With the approval of the Committee, the delivery of the Common
Shares, cash, or any combination thereof subject to an Award (other
than Director Options) may be deferred, either in the form of
installments or a single future delivery. The Committee may also permit
selected Participants to defer the payment of some or all of their
Awards, as well as other compensation, in accordance with procedures
established by the Committee to assure that the recognition of taxable
income is deferred under the Code. The Committee may also establish
rules and procedures for the crediting of interest on deferred cash
payments and dividend equivalents on Awards.
(d) Issuance of Shares and compliance with Securities Laws.

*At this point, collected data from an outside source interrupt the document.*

-- pv_equiv track=rewrite | github.com/strangem1n/Pystudy | 백준/Silver/17478. 재귀함수가 뭔가요？/재귀함수가 뭔가요？.py | f
-- ===== SOURCE A (Python) =====
-- def f(n):
--     if n == 0:
--         sentence1 = '"재귀함수가 뭔가요?"'
--         sentence2 = '"재귀함수는 자기 자신을 호출하는 함수라네"'
--         sentence3 = '라고 답변하였지.'
--         ans = [sentence1, sentence2, sentence3]
--         return ans
--
--     else:
--         sentence1 = '"재귀함수가 뭔가요?"'
--         sentence2 = '"잘 들어보게. 옛날옛날 한 산 꼭대기에 이세상 모든 지식을 통달한 선인이 있었어.'
--         sentence3 = '마을 사람들은 모두 그 선인에게 수많은 질문을 했고, 모두 지혜롭게 대답해 주었지.'
--         sentence4 = '그의 답은 대부분 옳았다고 하네. 그런데 어느 날, 그 선인에게 한 선비가 찾아와서 물었어."'
--         ans = [sentence1, sentence2, sentence3, sentence4]
--         inner_sentence = f(n-1)
--         for s in inner_sentence:
--             s = '____' + s
--             ans.append(s)
--         sentence5 = '라고 답변하였지.'
--         ans.append(sentence5)
--         return ans
-- ===== SOURCE B (Python) =====
-- def f(n):
--     q = '"재귀함수가 뭔가요?"'
--     story = ['"잘 들어보게. 옛날옛날 한 산 꼭대기에 이세상 모든 지식을 통달한 선인이 있었어.',
--              '마을 사람들은 모두 그 선인에게 수많은 질문을 했고, 모두 지혜롭게 대답해 주었지.',
--              '그의 답은 대부분 옳았다고 하네. 그런데 어느 날, 그 선인에게 한 선비가 찾아와서 물었어."']
--     base = '"재귀함수는 자기 자신을 호출하는 함수라네"'
--     closing = '라고 답변하였지.'
--     out = []
--     for d in range(n):
--         pad = '____' * d
--         out.append(pad + q)
--         for s in story:
--             out.append(pad + s)
--     pad = '____' * n
--     out += [pad + q, pad + base, pad + closing]
--     for d in range(n - 1, -1, -1):
--         out.append('____' * d + closing)
--     return out
-- ===== Notes on version B (the rewrite author's own statement) =====
-- stated objective: faster
-- what changed: B replaces A's recursion (which re-prefixes '____' to every inner line at each of the n unwinding levels, copying each line up to n times) by a single iterative pass that emits opening lines for depths 0..n-1, the base-case lines at depth n, then closing lines for depths n-1..0, building each line exactly once from an indentation string computed once per depth.
import Mathlib
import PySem

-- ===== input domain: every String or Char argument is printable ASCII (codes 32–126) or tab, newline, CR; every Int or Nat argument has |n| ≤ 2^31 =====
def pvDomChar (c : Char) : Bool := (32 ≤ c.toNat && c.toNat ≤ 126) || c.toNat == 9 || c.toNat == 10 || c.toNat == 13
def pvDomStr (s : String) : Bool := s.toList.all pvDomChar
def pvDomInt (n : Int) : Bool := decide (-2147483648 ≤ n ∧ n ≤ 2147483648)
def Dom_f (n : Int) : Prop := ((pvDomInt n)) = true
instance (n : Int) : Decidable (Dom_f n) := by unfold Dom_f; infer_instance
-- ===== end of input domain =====

-- B replaces A's recursion by a single iterative pass over the depths (opening lines
-- ascending, base-case lines, closing lines descending), computing each indentation once.

-- ===== PORT A =====
-- A recurses on n-1 until 0; Pre_f restricts to 0 ≤ n (negative n never terminates in
-- Python), so the recursion is transliterated as structural recursion on n.toNat.
def fRecA : Nat → List String
  | 0 =>
      ["\"재귀함수가 뭔가요?\"",
       "\"재귀함수는 자기 자신을 호출하는 함수라네\"",
       "라고 답변하였지."]
  | Nat.succ k =>
      let ans := ["\"재귀함수가 뭔가요?\"",
                  "\"잘 들어보게. 옛날옛날 한 산 꼭대기에 이세상 모든 지식을 통달한 선인이 있었어.",
                  "마을 사람들은 모두 그 선인에게 수많은 질문을 했고, 모두 지혜롭게 대답해 주었지.",
                  "그의 답은 대부분 옳았다고 하네. 그런데 어느 날, 그 선인에게 한 선비가 찾아와서 물었어.\""]
      let inner := fRecA k
      -- for s in inner_sentence: ans.append('____' + s)
      (inner.foldl (fun a s => a ++ ["____" ++ s]) ans) ++ ["라고 답변하였지."]

def f (n : Int) : List String := fRecA n.toNat

-- ===== PORT B =====
-- hand port of Python's '____' * d (empty for d ≤ 0); exact on integers
def pvPad (d : Int) : String := (List.replicate d.toNat "____").foldl (· ++ ·) ""

def f_alt (n : Int) : List String :=
  let q := "\"재귀함수가 뭔가요?\""
  let story := ["\"잘 들어보게. 옛날옛날 한 산 꼭대기에 이세상 모든 지식을 통달한 선인이 있었어.",
                "마을 사람들은 모두 그 선인에게 수많은 질문을 했고, 모두 지혜롭게 대답해 주었지.",
                "그의 답은 대부분 옳았다고 하네. 그런데 어느 날, 그 선인에게 한 선비가 찾아와서 물었어.\""]
  let base := "\"재귀함수는 자기 자신을 호출하는 함수라네\""
  let closing := "라고 답변하였지."
  let out := (PySem.List.pyRange 0 n 1).foldl (fun out d =>
      let pad := pvPad d
      story.foldl (fun o s => o ++ [pad ++ s]) (out ++ [pad ++ q])) []
  let pad := pvPad n
  let out := out ++ [pad ++ q, pad ++ base, pad ++ closing]
  (PySem.List.pyRange (n - 1) (-1) (-1)).foldl (fun o d => o ++ [pvPad d ++ closing]) out

-- ===== PRECONDITION & SPEC =====
-- Pre_f excludes negative n, on which Python's A recurses forever (RecursionError).
def Pre_f (n : Int) : Prop := 0 ≤ n
instance (n : Int) : Decidable (Pre_f n) := by unfold Pre_f; infer_instance
def pvWitness_f : Int := (3)

def Spec_f (n : Int) (out : List String) : Prop := out = f_alt n
instance (n : Int) (out : List String) : Decidable (Spec_f n out) := by unfold Spec_f; infer_instance

-- ===== CLAIM (what is proved, stated in full; the proofs are below) =====
def Claim_equal_f : Prop := ∀ (n : Int), Dom_f n → Pre_f n → Spec_f n (f n)

-- ===== LEMMAS AND PROOFS =====
def jr : Nat → String
  | 0 => ""
  | k + 1 => "____" ++ jr k

def pvHeads (d : Nat) : List String :=
  [jr d ++ "\"재귀함수가 뭔가요?\"",
   jr d ++ "\"잘 들어보게. 옛날옛날 한 산 꼭대기에 이세상 모든 지식을 통달한 선인이 있었어.",
   jr d ++ "마을 사람들은 모두 그 선인에게 수많은 질문을 했고, 모두 지혜롭게 대답해 주었지.",
   jr d ++ "그의 답은 대부분 옳았다고 하네. 그런데 어느 날, 그 선인에게 한 선비가 찾아와서 물었어.\""]

def pvOpens : Nat → Nat → List String
  | _, 0 => []
  | d, m + 1 => pvHeads d ++ pvOpens (d + 1) m

def pvCloses : Nat → Nat → List String
  | _, 0 => []
  | d, m + 1 => pvCloses (d + 1) m ++ [jr d ++ "라고 답변하였지."]

def pvMid (d : Nat) : List String :=
  [jr d ++ "\"재귀함수가 뭔가요?\"",
   jr d ++ "\"재귀함수는 자기 자신을 호출하는 함수라네\"",
   jr d ++ "라고 답변하였지."]

theorem foldl_rep_append : ∀ (k : Nat) (a : String),
    (List.replicate k "____").foldl (· ++ ·) a = a ++ jr k := by
  intro k
  induction k with
  | zero => intro a; simp [jr]
  | succ k ih =>
      intro a
      simp only [List.replicate_succ, List.foldl_cons, ih, jr]
      rw [String.append_assoc]

theorem pad_eq (t : Int) : pvPad t = jr t.toNat := by
  simpa using foldl_rep_append t.toNat ""

theorem jr_succ_right (d : Nat) : jr d ++ "____" = jr (d + 1) := by
  induction d with
  | zero => simp [jr]
  | succ d ih => simp only [jr, String.append_assoc, ih]

theorem foldl_app_singleton {α : Type} (g : α → String) :
    ∀ (l : List α) (init : List String),
      l.foldl (fun a s => a ++ [g s]) init = init ++ l.map g := by
  intro l
  induction l with
  | nil => intro init; simp
  | cons x xs ih => intro init; simp [List.foldl_cons, ih]

theorem fRecA_char : ∀ (m d : Nat),
    (fRecA m).map (fun s => jr d ++ s) =
      pvOpens d m ++ pvMid (d + m) ++ pvCloses d m := by
  intro m
  induction m with
  | zero => intro d; simp [fRecA, pvOpens, pvCloses, pvMid]
  | succ m ih =>
      intro d
      have h1 : fRecA (m + 1) =
          ["\"재귀함수가 뭔가요?\"",
           "\"잘 들어보게. 옛날옛날 한 산 꼭대기에 이세상 모든 지식을 통달한 선인이 있었어.",
           "마을 사람들은 모두 그 선인에게 수많은 질문을 했고, 모두 지혜롭게 대답해 주었지.",
           "그의 답은 대부분 옳았다고 하네. 그런데 어느 날, 그 선인에게 한 선비가 찾아와서 물었어.\""]
          ++ (fRecA m).map (fun s => "____" ++ s) ++ ["라고 답변하였지."] := by
        simp only [fRecA]
        rw [foldl_app_singleton]
      have h2 : ((fRecA m).map (fun s => "____" ++ s)).map (fun s => jr d ++ s)
          = (fRecA m).map (fun s => jr (d + 1) ++ s) := by
        rw [List.map_map]
        apply List.map_congr_left
        intro s _
        simp only [Function.comp]
        rw [← String.append_assoc, jr_succ_right]
      rw [h1]
      simp only [List.map_append, h2, ih (d + 1)]
      simp only [pvOpens, pvCloses, pvHeads, pvMid, List.map_cons, List.map_nil]
      have : d + 1 + m = d + (m + 1) := by omega
      rw [this]
      simp [List.append_assoc]

theorem fRecA_eq (m : Nat) :
    fRecA m = pvOpens 0 m ++ pvMid m ++ pvCloses 0 m := by
  have h := fRecA_char m 0
  simp only [jr, Nat.zero_add] at h
  simpa using h

theorem opens_succ_right (m : Nat) : ∀ d, pvOpens d (m + 1) = pvOpens d m ++ pvHeads (d + m) := by
  induction m with
  | zero => intro d; simp [pvOpens]
  | succ m ih =>
      intro d
      show pvHeads d ++ pvOpens (d + 1) (m + 1) = pvOpens d (m + 1) ++ pvHeads (d + (m + 1))
      rw [ih (d + 1)]
      show pvHeads d ++ (pvOpens (d + 1) m ++ pvHeads (d + 1 + m)) = (pvHeads d ++ pvOpens (d + 1) m) ++ pvHeads (d + (m + 1))
      have : d + 1 + m = d + (m + 1) := by omega
      rw [this, List.append_assoc]

theorem closes_desc (m : Nat) : ∀ d,
    (List.range m).map (fun k => jr (d + m - 1 - k) ++ "라고 답변하였지.") = pvCloses d m := by
  induction m with
  | zero => intro d; simp [pvCloses]
  | succ m ih =>
      intro d
      rw [List.range_succ, List.map_append]
      show (List.range m).map (fun k => jr (d + (m + 1) - 1 - k) ++ "라고 답변하였지.") ++ [jr (d + (m + 1) - 1 - m) ++ "라고 답변하였지."] = pvCloses (d + 1) m ++ [jr d ++ "라고 답변하였지."]
      have h1 : (fun k => jr (d + (m + 1) - 1 - k) ++ "라고 답변하였지.")
              = (fun k => jr (d + 1 + m - 1 - k) ++ "라고 답변하였지.") := by
        funext k; congr 2; omega
      have h2 : d + (m + 1) - 1 - m = d := by omega
      rw [h1, ih (d + 1), h2]

theorem fold_opens (m : Nat) :
    (List.range m).foldl (fun out k => out ++ pvHeads k) [] = pvOpens 0 m := by
  induction m with
  | zero => simp [pvOpens]
  | succ m ih =>
      rw [List.range_succ, List.foldl_append, ih, List.foldl_cons, List.foldl_nil,
          opens_succ_right]
      simp

theorem pad_natCast (k : Nat) : pvPad ((k : Int)) = jr k := by
  rw [pad_eq]; norm_num

theorem pad_desc (m k : Nat) : pvPad ((m : Int) - 1 - (k : Int)) = jr (m - 1 - k) := by
  rw [pad_eq]
  congr 1
  omega

theorem f_alt_eq (m : Nat) :
    f_alt (m : Int) = pvOpens 0 m ++ pvMid m ++ pvCloses 0 m := by
  simp only [f_alt]
  rw [PySem.List.pyRange_one, PySem.List.pyRange_neg_one]
  have ht1 : (((m : Int)) - 0).toNat = m := by omega
  have ht2 : (((m : Int) - 1) - (-1)).toNat = m := by omega
  rw [ht1, ht2]
  simp only [List.foldl_map]
  have hopen : (List.range m).foldl
      (fun (out : List String) (k : Nat) =>
        (["\"잘 들어보게. 옛날옛날 한 산 꼭대기에 이세상 모든 지식을 통달한 선인이 있었어.",
          "마을 사람들은 모두 그 선인에게 수많은 질문을 했고, 모두 지혜롭게 대답해 주었지.",
          "그의 답은 대부분 옳았다고 하네. 그런데 어느 날, 그 선인에게 한 선비가 찾아와서 물었어.\""]).foldl
          (fun o s => o ++ [pvPad (0 + (k : Int)) ++ s])
          (out ++ [pvPad (0 + (k : Int)) ++ "\"재귀함수가 뭔가요?\""]))
      [] = pvOpens 0 m := by
    rw [← fold_opens m]
    apply List.foldl_ext
    intro acc k _
    simp [pad_natCast, pvHeads, List.append_assoc]
  rw [hopen]
  have hclose : ∀ (init : List String), (List.range m).foldl
      (fun (o : List String) (k : Nat) => o ++ [pvPad ((m : Int) - 1 - (k : Int)) ++ "라고 답변하였지."]) init
      = init ++ pvCloses 0 m := by
    intro init
    have hf : (List.range m).foldl
        (fun (o : List String) (k : Nat) => o ++ [pvPad ((m : Int) - 1 - (k : Int)) ++ "라고 답변하였지."]) init
        = (List.range m).foldl
        (fun (o : List String) (k : Nat) => o ++ [jr (0 + m - 1 - k) ++ "라고 답변하였지."]) init := by
      apply List.foldl_ext
      intro acc k _
      rw [pad_desc]
      norm_num
    rw [hf, foldl_app_singleton (fun k => jr (0 + m - 1 - k) ++ "라고 답변하였지."), closes_desc m 0]
  rw [hclose]
  have hm : pvPad (m : Int) = jr m := by rw [pad_eq]; norm_num
  rw [hm]
  simp [pvMid, List.append_assoc]

-- ===== VERDICT (by name: the statement is the Claim_ definition above) =====
theorem f_spec : Claim_equal_f := by
  intro n _ hpre
  unfold Spec_f f
  have hn : ((n.toNat : Int)) = n := Int.toNat_of_nonneg hpre
  rw [← hn, f_alt_eq, fRecA_eq, Int.toNat_natCast]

The Company may postpone the issuance and delivery of certificates
representing shares until (a) the admission of such shares to listing
on any stock exchange on which shares of the Company of the same class
are then listed, and (b) the completion of such registration or other
qualification of such shares under any state or federal law, rule or
regulation as the Company shall determine to be necessary or advisable,
which registration or other qualification the Company shall use it best
efforts to complete; provided, however, a person purchasing shares
pursuant to the Plan has no right to require the Company to register
the Common Shares under federal or state securities laws at any time.
Any person purchasing shares pursuant to the Plan may be required to
make such representations and furnish such information as may, in the
opinion of counsel for the Company, be appropriate to permit the
Company, in light of the existence or non-existence with respect to
such shares of an effective registration under the Securities Act of
1933, as amended, or any similar state statute, to issue the shares in
compliance with the provisions of those or any comparable acts.

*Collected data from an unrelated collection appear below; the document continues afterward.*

-- pv_equiv track=rewrite | github.com/aaronrwang/ND-coursework | data-structures/HW11B - Graph Algorithms/passcode.py | compute_degrees
-- ===== SOURCE A (Python) =====
-- Graph   = dict[int, set[int]]
--
-- Degrees = dict[int, int]
--
-- def compute_degrees(graph: Graph) -> Degrees:
--     degrees:Degrees = {}
--     for key in graph:
--         degrees[key] = 0
--     for key in graph:
--         for value in graph[key]:
--             if value not in degrees:
--                 degrees[value] = 0
--             degrees[value]+=1
--     return degrees
-- ===== SOURCE B (Python) =====
-- # Count-by-query: instead of incrementing a table per edge, compute each node's
-- # in-degree directly as the number of adjacency sets containing it; the output
-- # key order (graph keys, then first-seen targets) is built in a separate pass.
-- def compute_degrees(graph):
--     order = list(graph)
--     seen = set(order)
--     for targets in graph.values():
--         for v in targets:
--             if v not in seen:
--                 seen.add(v)
--                 order.append(v)
--     return {v: sum(1 for s in graph.values() if v in s) for v in order}
-- ===== Notes on version B (the rewrite author's own statement) =====
-- stated objective: alternative
-- what changed: B has no increment table at all: it first builds the output key order (graph keys then first-seen targets), then computes each node's in-degree by querying every adjacency set for membership and counting the hits (valid because adjacency lists are sets, so each set contributes at most one edge into a node).
import Mathlib
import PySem

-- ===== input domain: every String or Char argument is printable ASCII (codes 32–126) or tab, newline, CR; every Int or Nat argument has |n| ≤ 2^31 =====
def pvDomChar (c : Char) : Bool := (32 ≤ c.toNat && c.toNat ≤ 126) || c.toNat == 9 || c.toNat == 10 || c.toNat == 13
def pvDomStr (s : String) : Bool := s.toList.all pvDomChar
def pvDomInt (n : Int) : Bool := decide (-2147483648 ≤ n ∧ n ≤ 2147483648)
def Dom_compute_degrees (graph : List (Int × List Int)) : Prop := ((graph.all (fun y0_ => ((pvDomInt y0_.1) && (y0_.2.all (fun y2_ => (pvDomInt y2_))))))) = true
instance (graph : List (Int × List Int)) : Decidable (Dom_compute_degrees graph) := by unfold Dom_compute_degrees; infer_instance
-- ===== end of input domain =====

-- B keeps no increment table: it builds the output key order first, then computes each
-- node's in-degree by counting how many adjacency sets contain it ("alternative").

-- ===== PORT A =====
def compute_degrees (graph : List (Int × List Int)) : List (Int × Int) :=
  let degrees0 : PySem.Dict Int Int :=
    graph.foldl (fun d p => d.insert p.1 0) PySem.Dict.empty
  let degrees : PySem.Dict Int Int :=
    graph.foldl (fun d p =>
      p.2.foldl (fun d v =>
        (if d.contains v then d else d.insert v 0).modify v 0 (· + 1)) d) degrees0
  degrees.items

-- ===== PORT B =====
def compute_degrees_alt (graph : List (Int × List Int)) : List (Int × Int) :=
  let order0 : List Int := graph.map (·.1)
  let st : List Int × PySem.Set Int :=
    graph.foldl (fun st p =>
      p.2.foldl (fun (st : List Int × PySem.Set Int) v =>
        if st.2.contains v then st else (st.1 ++ [v], st.2.add v)) st)
      (order0, PySem.Set.ofList order0)
  st.1.map (fun v =>
    (v, graph.foldl (fun a p => if PySem.Set.contains p.2 v then a + 1 else a) (0 : Int)))

-- ===== PRECONDITION & SPEC =====
-- The Python argument is a dict of sets: keys are necessarily distinct and each
-- adjacency set has distinct elements; lists with duplicates represent no Python input.
def Pre_compute_degrees (graph : List (Int × List Int)) : Prop :=
  (graph.map Prod.fst).Nodup ∧ ∀ p ∈ graph, p.2.Nodup
instance (graph : List (Int × List Int)) : Decidable (Pre_compute_degrees graph) := by
  unfold Pre_compute_degrees; infer_instance
def pvWitness_compute_degrees : (List (Int × List Int)) := [(1, [2, 3]), (2, [1]), (3, [5, 1])]
def Spec_compute_degrees (graph : List (Int × List Int)) (out : List (Int × Int)) : Prop := out = compute_degrees_alt graph
instance (graph : List (Int × List Int)) (out : List (Int × Int)) : Decidable (Spec_compute_degrees graph out) := by unfold Spec_compute_degrees; infer_instance

-- ===== CLAIM (what is proved, stated in full; the proofs are below) =====
def Claim_equal_compute_degrees : Prop := ∀ (graph : List (Int × List Int)), Dom_compute_degrees graph → Pre_compute_degrees graph → Spec_compute_degrees graph (compute_degrees graph)

-- ===== LEMMAS AND PROOFS =====

-- A's per-edge step ('if missing insert 0, then += 1') is one Dict.modify.
lemma bump_eq (d : PySem.Dict Int Int) (v : Int) :
    (if d.contains v then d else d.insert v 0).modify v 0 (· + 1) = d.modify v 0 (· + 1) := by
  by_cases h : d.contains v
  · simp [h]
  · simp only [Bool.not_eq_true] at h
    simp [h, PySem.Dict.modify, PySem.Dict.getD_insert_self,
      PySem.Dict.insert_insert_self, PySem.Dict.getD_of_not_contains _ _ h]

-- The initial all-zero dictionary looks up to 0 at every key.
lemma getD_zero_init (graph : List (Int × List Int)) (k : Int) :
    (graph.foldl (fun d p => d.insert p.1 (0 : Int)) PySem.Dict.empty).getD k 0 = 0 := by
  suffices h : ∀ (d : PySem.Dict Int Int), d.getD k 0 = 0 →
      (graph.foldl (fun d p => d.insert p.1 (0 : Int)) d).getD k 0 = 0 by
    exact h _ (by simp [PySem.Dict.getD_empty])
  induction graph with
  | nil => intro d hd; simpa using hd
  | cons p t ih =>
      intro d hd
      exact ih _ (by rw [PySem.Dict.getD_insert]; split <;> simp [hd])

-- B's key-order loop, run from the diagonal state (s, s), is Set.update.
lemma diag_fold (l : List Int) (s : PySem.Set Int) :
    (l.foldl (fun (st : List Int × PySem.Set Int) v =>
        if st.2.contains v then st else (st.1 ++ [v], st.2.add v)) (s, s))
      = (PySem.Set.update s l, PySem.Set.update s l) := by
  induction l generalizing s with
  | nil => simp [PySem.Set.update_nil]
  | cons v t ih =>
      rw [List.foldl_cons, PySem.Set.update_cons]
      by_cases h : s.contains v
      · have hm : v ∈ s := (PySem.Set.contains_iff s v).mp h
        simp only [h, if_true]
        rw [show PySem.Set.add s v = s by simp [PySem.Set.add, hm]]
        exact ih s
      · have hm : v ∉ s := fun hv => h ((PySem.Set.contains_iff s v).mpr hv)
        simp only [h]
        rw [show PySem.Set.add s v = s ++ [v] by simp [PySem.Set.add, hm]]
        exact ih (s ++ [v])

-- B's counting loop is the count of the node among all edges (adjacency lists nodup).
lemma count_fold (graph : List (Int × List Int)) (k : Int)
    (hnd : ∀ p ∈ graph, p.2.Nodup) (a : Int) :
    graph.foldl (fun a p => if PySem.Set.contains p.2 k then a + 1 else a) a
      = a + ((graph.flatMap (fun p => p.2)).count k : Int) := by
  induction graph generalizing a with
  | nil => simp
  | cons p t ih =>
      have hp : p.2.Nodup := hnd p (by simp)
      have ht : ∀ q ∈ t, q.2.Nodup := fun q hq => hnd q (by simp [hq])
      rw [List.foldl_cons, ih ht, List.flatMap_cons, List.count_append]
      by_cases h : k ∈ p.2
      · have h1 : p.2.count k = 1 := List.count_eq_one_of_mem hp h
        simp [h, h1]; ring
      · have h0 : p.2.count k = 0 := List.count_eq_zero.mpr h
        simp [h, h0]

-- ===== VERDICT (by name: the statement is the Claim_ definition above) =====
theorem compute_degrees_spec : Claim_equal_compute_degrees := by
  intro graph _ hpre
  obtain ⟨hkeys, hsets⟩ := hpre
  have hkeys' : (graph.map (fun x : Int × List Int => x.1)).Nodup := hkeys
  unfold Spec_compute_degrees compute_degrees compute_degrees_alt
  simp only []
  set keys := graph.map (·.1) with hk
  set edges := graph.flatMap (fun p => p.2) with he
  set d0 := graph.foldl (fun d p => d.insert p.1 (0 : Int)) PySem.Dict.empty with hd0
  -- A's nested loop is one fold over the flattened edges, with the simplified step
  have hA : (graph.foldl (fun d p =>
        p.2.foldl (fun d v =>
          (if d.contains v then d else d.insert v 0).modify v 0 (· + 1)) d) d0)
      = edges.foldl (fun d v => d.modify v 0 (· + 1)) d0 := by
    rw [he, List.foldl_flatMap]
    refine PySem.List.foldl_congr_mem _ _ _ _ ?_
    intro d p _
    exact PySem.List.foldl_congr_mem _ _ _ _ (fun d' v _ => bump_eq d' v)
  rw [hA]
  set d := edges.foldl (fun d v => d.modify v 0 (· + 1)) d0 with hd
  -- A's keys
  have hk0 : d0.keys = keys := by
    rw [hd0, PySem.Dict.keys_foldl_insert_key (key := Prod.fst) (f := fun _ _ => (0 : Int)),
      PySem.Dict.keys_empty, PySem.Set.update_nil_left,
      PySem.Set.ofList_eq_self_of_nodup _ hkeys]
  have hdk : d.keys = PySem.Set.update keys edges := by
    rw [hd, PySem.Dict.keys_foldl_modify, hk0]
  have hnd : d.keys.Nodup := by
    rw [hdk]; exact PySem.Set.nodup_update _ _ hkeys'
  -- B's key order is the same list
  have hB : (graph.foldl (fun st p =>
        p.2.foldl (fun (st : List Int × PySem.Set Int) v =>
          if st.2.contains v then st else (st.1 ++ [v], st.2.add v)) st)
        (keys, PySem.Set.ofList keys)).1 = PySem.Set.update keys edges := by
    rw [PySem.Set.ofList_eq_self_of_nodup _ hkeys, ← List.foldl_flatMap, diag_fold]
  rw [hB, PySem.Dict.items_eq_map_keys d hnd 0, hdk]
  refine List.map_congr_left ?_
  intro k _
  have hAv : d.getD k 0 = (edges.count k : Int) := by
    rw [hd, PySem.Dict.getD_foldl_modify_add_one, hd0, getD_zero_init, zero_add]
  rw [hAv, count_fold graph k hsets 0, zero_add, he]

(e) Rights as a Shareholder. Unless otherwise provided by the
Board of Directors or the Committee, a Participant shall have rights as
a shareholder with respect to shares covered by an Award, including
voting rights or rights to dividends, only upon the date of issuance of
a certificate to him or her, and, if payment is required, only after
such shares are fully paid.
(f) Incentive Stock Options. To the extent any Award granted
pursuant to this Plan contains an Incentive Stock Option, the following
limitations and conditions shall apply to such Incentive Stock Option
and the Award Agreement relating thereto in addition to the terms and
conditions provided herein:
(i) Price. The price of an Incentive Stock
Option shall be an amount per share not less
than the Fair Market Value per share of the
Common Shares on the date of granting of the
option. In the case of Incentive Stock
Options granted to an Employee of the
Company who is a 10% shareholder, the option
price shall be an amount per share not less
than one hundred ten percent (110%) of the
Fair Market Value per share of the Common
Shares on the date of the granting of the
Incentive Stock Option.
(ii) Exercise Period. Unless terminated earlier
pursuant to other terms and provisions of
the Award Agreement, the term of each
Incentive Stock Option shall expire within
the period prescribed in the Agreement
relating thereto, which shall not be more
than five (5) years from the date the
Incentive Stock Option is granted if the
Participant is a ten percent (10%)
shareholder, and not more than ten (10)
years from the date the Incentive Stock
Option is granted if the Participant is not
a ten percent (10%) shareholder.
(iii) Limitation on Grants. No Incentive Stock
Option shall be granted under this Plan
after April 14, 2009.
(iv) Limitation on Transferability. No Incentive
Stock Option shall be assignable or
transferable except by will or under the
laws of descent and distribution. During the
lifetime of a Participant, the Incentive
Stock Option shall be exercisable only by
the Participant and may not be transferred
or assigned pursuant to a qualified domestic
relations order.
(v) Maximum Exercise Rule. The aggregate Fair
Market Value (determined at the time the
option is granted) of the shares with
respect to which Incentive Stock Options are
exercisable for the first time by an
Employee during any calendar year under all
such plans of the Company and any parent or
Subsidiary of the Company shall not exceed
One Hundred Thousand Dollars ($100,000).
(g) Termination of Awards Under Certain Conditions. The
Committee may cancel any unexpired, unpaid or deferred Awards at any
time, if the Participant is not in compliance with all applicable
provisions of this Plan or with any Award Agreement, or if the
Participant, whether or not he or she is currently employed by the
Company, engages in any of the following activities without the prior
written consent of the Company:
(i) Directly or indirectly renders services to
or for an organization, or engages in a
business that is, in the judgment of the
Committee, in competition with the Company.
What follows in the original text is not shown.